───── DATA EXTRACT

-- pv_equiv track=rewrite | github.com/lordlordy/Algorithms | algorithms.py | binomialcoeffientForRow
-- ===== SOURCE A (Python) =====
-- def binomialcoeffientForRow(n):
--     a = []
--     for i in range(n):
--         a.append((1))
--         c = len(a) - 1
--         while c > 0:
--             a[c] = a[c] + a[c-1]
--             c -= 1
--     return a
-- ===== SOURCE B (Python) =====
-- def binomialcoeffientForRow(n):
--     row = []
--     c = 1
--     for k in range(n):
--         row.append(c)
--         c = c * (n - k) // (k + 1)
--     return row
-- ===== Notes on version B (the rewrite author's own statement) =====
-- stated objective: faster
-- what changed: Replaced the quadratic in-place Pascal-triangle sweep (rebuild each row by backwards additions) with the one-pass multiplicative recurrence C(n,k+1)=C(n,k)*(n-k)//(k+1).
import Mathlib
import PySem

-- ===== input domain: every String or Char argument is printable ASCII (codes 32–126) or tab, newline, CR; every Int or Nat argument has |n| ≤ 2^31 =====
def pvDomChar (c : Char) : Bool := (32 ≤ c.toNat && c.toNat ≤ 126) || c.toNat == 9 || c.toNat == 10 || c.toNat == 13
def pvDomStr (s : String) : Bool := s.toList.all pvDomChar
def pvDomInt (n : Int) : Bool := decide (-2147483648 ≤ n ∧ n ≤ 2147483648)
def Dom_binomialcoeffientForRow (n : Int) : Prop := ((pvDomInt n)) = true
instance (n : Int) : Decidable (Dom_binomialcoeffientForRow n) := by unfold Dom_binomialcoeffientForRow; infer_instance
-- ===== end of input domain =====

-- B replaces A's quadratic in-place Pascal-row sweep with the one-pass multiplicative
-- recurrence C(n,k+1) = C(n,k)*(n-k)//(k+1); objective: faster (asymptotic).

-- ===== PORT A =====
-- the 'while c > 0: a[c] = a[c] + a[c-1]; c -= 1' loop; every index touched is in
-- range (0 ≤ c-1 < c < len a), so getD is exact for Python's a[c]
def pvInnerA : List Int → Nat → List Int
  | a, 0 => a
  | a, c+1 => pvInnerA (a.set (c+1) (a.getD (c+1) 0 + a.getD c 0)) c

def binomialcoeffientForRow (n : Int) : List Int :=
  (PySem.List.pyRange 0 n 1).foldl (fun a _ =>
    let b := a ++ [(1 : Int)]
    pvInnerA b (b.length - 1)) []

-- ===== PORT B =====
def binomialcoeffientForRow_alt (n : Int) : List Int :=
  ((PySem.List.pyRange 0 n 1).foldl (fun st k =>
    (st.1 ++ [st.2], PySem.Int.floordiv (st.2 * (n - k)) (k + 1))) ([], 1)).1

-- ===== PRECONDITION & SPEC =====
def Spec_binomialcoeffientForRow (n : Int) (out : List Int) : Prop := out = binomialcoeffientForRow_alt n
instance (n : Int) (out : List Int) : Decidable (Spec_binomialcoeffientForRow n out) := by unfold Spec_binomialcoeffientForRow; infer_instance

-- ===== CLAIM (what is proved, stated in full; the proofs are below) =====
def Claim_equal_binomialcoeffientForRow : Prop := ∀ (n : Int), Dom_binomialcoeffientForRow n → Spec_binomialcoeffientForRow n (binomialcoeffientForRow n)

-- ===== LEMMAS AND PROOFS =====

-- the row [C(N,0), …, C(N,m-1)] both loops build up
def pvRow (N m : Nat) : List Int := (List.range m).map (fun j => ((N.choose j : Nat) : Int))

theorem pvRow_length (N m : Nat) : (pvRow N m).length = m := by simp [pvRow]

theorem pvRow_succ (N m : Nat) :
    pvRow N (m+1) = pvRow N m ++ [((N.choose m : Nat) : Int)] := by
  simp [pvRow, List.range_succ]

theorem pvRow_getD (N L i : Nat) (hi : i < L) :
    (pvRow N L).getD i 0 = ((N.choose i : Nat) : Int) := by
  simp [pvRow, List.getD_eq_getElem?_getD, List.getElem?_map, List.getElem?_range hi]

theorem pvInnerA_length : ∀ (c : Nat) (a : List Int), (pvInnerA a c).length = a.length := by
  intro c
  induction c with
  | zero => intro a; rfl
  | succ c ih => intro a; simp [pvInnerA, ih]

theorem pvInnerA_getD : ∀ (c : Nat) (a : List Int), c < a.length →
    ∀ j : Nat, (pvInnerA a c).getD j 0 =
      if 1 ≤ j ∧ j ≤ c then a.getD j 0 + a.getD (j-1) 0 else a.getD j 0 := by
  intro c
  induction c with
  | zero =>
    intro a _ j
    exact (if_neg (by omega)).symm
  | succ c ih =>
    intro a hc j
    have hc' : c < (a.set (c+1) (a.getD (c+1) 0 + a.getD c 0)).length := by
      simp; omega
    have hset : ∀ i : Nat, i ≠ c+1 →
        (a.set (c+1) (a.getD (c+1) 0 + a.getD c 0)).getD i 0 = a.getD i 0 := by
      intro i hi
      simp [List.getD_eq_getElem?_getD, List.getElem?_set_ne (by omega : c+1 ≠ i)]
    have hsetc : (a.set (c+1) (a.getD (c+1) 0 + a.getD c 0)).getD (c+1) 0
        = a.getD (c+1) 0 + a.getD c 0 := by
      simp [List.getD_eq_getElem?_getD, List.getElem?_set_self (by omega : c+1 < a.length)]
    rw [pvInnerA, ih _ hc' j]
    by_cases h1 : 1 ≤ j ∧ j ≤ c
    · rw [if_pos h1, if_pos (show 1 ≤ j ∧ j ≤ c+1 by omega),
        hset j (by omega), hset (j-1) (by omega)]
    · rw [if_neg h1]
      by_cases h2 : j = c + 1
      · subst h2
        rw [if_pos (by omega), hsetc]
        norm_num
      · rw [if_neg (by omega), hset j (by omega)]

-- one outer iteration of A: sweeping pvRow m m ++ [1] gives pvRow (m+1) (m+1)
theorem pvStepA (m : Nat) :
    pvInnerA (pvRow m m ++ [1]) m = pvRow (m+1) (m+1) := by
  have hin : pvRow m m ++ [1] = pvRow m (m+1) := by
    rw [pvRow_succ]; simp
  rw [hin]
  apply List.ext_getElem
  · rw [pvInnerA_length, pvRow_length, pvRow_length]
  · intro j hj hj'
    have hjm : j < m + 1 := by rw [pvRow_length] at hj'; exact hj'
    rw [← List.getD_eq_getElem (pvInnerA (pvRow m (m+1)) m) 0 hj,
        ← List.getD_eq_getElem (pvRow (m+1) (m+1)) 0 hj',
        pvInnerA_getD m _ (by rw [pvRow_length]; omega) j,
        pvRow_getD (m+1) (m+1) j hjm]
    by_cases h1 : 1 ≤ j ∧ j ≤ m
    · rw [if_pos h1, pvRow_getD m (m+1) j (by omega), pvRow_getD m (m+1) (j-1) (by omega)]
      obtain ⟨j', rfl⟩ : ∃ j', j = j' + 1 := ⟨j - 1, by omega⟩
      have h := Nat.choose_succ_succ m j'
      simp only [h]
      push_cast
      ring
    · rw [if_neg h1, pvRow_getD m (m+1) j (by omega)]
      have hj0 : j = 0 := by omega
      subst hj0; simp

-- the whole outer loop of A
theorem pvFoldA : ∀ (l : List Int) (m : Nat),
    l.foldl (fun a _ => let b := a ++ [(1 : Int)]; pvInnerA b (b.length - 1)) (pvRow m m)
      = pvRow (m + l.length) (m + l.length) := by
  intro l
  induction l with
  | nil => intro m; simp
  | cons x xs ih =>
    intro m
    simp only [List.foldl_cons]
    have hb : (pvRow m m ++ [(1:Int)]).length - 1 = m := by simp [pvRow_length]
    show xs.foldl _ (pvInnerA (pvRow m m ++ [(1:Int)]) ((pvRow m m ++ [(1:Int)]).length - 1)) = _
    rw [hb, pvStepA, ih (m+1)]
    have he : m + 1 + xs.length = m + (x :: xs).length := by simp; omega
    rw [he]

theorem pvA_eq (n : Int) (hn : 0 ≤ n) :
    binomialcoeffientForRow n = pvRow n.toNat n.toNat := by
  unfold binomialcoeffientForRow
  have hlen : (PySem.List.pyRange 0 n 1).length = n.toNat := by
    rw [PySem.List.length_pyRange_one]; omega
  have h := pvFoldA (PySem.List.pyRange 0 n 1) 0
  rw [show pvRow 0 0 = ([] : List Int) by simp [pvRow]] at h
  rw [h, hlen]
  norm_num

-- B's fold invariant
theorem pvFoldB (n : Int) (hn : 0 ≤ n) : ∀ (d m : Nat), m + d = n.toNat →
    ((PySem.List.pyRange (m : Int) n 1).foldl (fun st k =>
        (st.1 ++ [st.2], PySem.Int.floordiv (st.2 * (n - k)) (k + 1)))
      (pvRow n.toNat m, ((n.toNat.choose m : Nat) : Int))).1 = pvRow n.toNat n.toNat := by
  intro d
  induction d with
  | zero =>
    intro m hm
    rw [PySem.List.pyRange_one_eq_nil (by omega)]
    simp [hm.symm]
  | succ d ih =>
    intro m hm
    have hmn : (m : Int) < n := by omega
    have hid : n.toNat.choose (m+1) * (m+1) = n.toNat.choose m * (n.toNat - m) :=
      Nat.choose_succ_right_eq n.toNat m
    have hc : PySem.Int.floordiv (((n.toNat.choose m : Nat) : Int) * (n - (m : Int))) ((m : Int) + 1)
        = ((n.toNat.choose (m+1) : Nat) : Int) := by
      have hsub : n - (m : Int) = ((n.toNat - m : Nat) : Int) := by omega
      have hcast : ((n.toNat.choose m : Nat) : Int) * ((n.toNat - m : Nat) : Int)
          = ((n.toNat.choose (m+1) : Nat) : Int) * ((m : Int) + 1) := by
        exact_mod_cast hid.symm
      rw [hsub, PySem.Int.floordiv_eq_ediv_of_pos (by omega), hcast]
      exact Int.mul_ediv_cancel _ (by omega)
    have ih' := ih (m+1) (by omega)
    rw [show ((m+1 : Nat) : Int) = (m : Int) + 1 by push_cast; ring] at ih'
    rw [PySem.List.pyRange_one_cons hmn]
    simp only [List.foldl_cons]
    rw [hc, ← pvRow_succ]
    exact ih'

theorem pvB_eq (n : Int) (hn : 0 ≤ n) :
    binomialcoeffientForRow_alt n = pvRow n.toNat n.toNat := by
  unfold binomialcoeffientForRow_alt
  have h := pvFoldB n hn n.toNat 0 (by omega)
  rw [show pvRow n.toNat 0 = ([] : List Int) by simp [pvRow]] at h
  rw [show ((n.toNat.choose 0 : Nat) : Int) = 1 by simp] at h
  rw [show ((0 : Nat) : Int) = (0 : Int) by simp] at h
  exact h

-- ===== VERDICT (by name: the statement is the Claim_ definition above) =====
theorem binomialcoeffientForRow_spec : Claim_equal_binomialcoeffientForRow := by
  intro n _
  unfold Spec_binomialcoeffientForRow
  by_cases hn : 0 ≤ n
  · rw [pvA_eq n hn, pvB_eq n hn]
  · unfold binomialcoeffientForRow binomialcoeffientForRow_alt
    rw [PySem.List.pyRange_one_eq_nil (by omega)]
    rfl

──────────
───── DATA EXTRACT

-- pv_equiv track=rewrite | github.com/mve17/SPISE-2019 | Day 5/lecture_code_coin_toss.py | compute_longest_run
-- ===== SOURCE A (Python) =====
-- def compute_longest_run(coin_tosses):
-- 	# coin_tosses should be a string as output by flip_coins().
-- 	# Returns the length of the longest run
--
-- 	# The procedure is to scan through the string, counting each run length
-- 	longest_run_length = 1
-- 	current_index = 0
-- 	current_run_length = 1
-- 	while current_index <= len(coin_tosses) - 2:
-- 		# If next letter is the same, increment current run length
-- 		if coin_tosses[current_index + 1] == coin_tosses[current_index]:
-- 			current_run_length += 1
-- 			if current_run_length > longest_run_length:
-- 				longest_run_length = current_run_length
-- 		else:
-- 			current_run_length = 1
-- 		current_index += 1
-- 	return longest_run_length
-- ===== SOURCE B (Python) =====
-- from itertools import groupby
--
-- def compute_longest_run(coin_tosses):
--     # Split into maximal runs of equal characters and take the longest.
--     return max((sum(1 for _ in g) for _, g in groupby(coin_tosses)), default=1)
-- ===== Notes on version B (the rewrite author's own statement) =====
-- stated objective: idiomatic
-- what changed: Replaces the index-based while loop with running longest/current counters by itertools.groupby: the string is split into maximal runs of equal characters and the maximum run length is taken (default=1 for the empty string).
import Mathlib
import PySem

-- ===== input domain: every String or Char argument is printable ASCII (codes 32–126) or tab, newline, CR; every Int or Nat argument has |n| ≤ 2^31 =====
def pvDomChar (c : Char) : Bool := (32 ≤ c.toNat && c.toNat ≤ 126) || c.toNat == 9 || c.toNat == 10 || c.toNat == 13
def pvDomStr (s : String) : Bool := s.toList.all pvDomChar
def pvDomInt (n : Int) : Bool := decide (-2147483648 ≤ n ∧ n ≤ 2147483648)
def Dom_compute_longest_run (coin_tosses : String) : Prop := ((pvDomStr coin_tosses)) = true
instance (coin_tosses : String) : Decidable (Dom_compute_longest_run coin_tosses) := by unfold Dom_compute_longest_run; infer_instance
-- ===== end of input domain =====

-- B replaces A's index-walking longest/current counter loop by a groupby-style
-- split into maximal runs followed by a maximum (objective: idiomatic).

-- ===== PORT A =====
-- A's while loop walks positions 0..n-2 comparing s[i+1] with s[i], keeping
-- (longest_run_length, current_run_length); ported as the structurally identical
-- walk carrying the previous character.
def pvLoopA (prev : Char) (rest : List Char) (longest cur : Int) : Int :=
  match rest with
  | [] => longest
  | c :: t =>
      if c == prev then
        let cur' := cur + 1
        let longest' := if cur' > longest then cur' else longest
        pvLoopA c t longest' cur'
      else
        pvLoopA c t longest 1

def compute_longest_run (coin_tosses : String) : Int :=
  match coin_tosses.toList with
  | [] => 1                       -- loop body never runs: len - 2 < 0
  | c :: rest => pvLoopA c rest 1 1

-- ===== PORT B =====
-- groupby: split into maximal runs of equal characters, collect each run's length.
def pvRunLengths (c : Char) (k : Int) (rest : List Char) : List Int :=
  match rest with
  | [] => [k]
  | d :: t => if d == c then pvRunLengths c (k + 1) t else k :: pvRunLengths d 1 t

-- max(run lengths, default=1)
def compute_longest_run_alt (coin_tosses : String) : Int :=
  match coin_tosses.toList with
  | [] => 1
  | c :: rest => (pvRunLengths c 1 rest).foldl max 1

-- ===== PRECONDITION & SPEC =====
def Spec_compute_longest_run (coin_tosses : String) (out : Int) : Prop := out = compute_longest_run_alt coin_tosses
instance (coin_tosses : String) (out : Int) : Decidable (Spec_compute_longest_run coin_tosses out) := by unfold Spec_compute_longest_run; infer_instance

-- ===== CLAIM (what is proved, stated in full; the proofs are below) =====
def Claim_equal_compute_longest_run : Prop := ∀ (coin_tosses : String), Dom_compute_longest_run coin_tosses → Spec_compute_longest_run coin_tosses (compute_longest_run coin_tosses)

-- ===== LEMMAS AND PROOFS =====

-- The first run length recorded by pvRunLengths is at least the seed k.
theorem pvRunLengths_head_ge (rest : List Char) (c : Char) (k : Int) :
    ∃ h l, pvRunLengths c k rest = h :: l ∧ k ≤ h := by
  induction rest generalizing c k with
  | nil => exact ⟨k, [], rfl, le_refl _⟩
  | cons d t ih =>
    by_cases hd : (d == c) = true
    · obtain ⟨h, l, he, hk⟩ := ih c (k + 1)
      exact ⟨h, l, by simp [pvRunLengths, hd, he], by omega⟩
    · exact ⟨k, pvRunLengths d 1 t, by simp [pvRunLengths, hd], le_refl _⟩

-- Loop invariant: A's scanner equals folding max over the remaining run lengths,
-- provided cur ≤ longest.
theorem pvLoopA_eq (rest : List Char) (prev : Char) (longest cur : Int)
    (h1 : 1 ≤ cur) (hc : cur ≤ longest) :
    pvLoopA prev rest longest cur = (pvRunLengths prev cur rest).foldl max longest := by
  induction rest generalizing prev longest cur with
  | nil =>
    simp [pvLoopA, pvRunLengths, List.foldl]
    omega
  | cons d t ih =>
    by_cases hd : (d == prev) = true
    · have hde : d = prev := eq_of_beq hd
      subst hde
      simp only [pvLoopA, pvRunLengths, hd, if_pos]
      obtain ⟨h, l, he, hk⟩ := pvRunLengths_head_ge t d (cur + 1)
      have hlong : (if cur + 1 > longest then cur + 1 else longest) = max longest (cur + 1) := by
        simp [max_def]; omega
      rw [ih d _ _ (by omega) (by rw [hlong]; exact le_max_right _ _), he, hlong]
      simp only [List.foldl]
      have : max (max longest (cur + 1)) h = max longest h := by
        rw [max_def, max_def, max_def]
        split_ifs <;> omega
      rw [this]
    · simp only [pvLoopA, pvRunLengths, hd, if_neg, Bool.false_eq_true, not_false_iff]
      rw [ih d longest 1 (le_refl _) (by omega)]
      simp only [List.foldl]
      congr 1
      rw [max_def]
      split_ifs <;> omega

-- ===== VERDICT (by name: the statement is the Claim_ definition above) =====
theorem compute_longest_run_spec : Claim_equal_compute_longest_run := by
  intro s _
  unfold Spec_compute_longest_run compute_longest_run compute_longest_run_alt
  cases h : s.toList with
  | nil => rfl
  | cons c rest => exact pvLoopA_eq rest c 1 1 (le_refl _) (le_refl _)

──────────

§ **WORK TO BE COMPLETED**
All lines above that contain "invariant" are required in the answer.

§ **RESPONSE BELOW**
-- B's fold invariant
-- Loop invariant: A's scanner equals folding max over the remaining run lengths,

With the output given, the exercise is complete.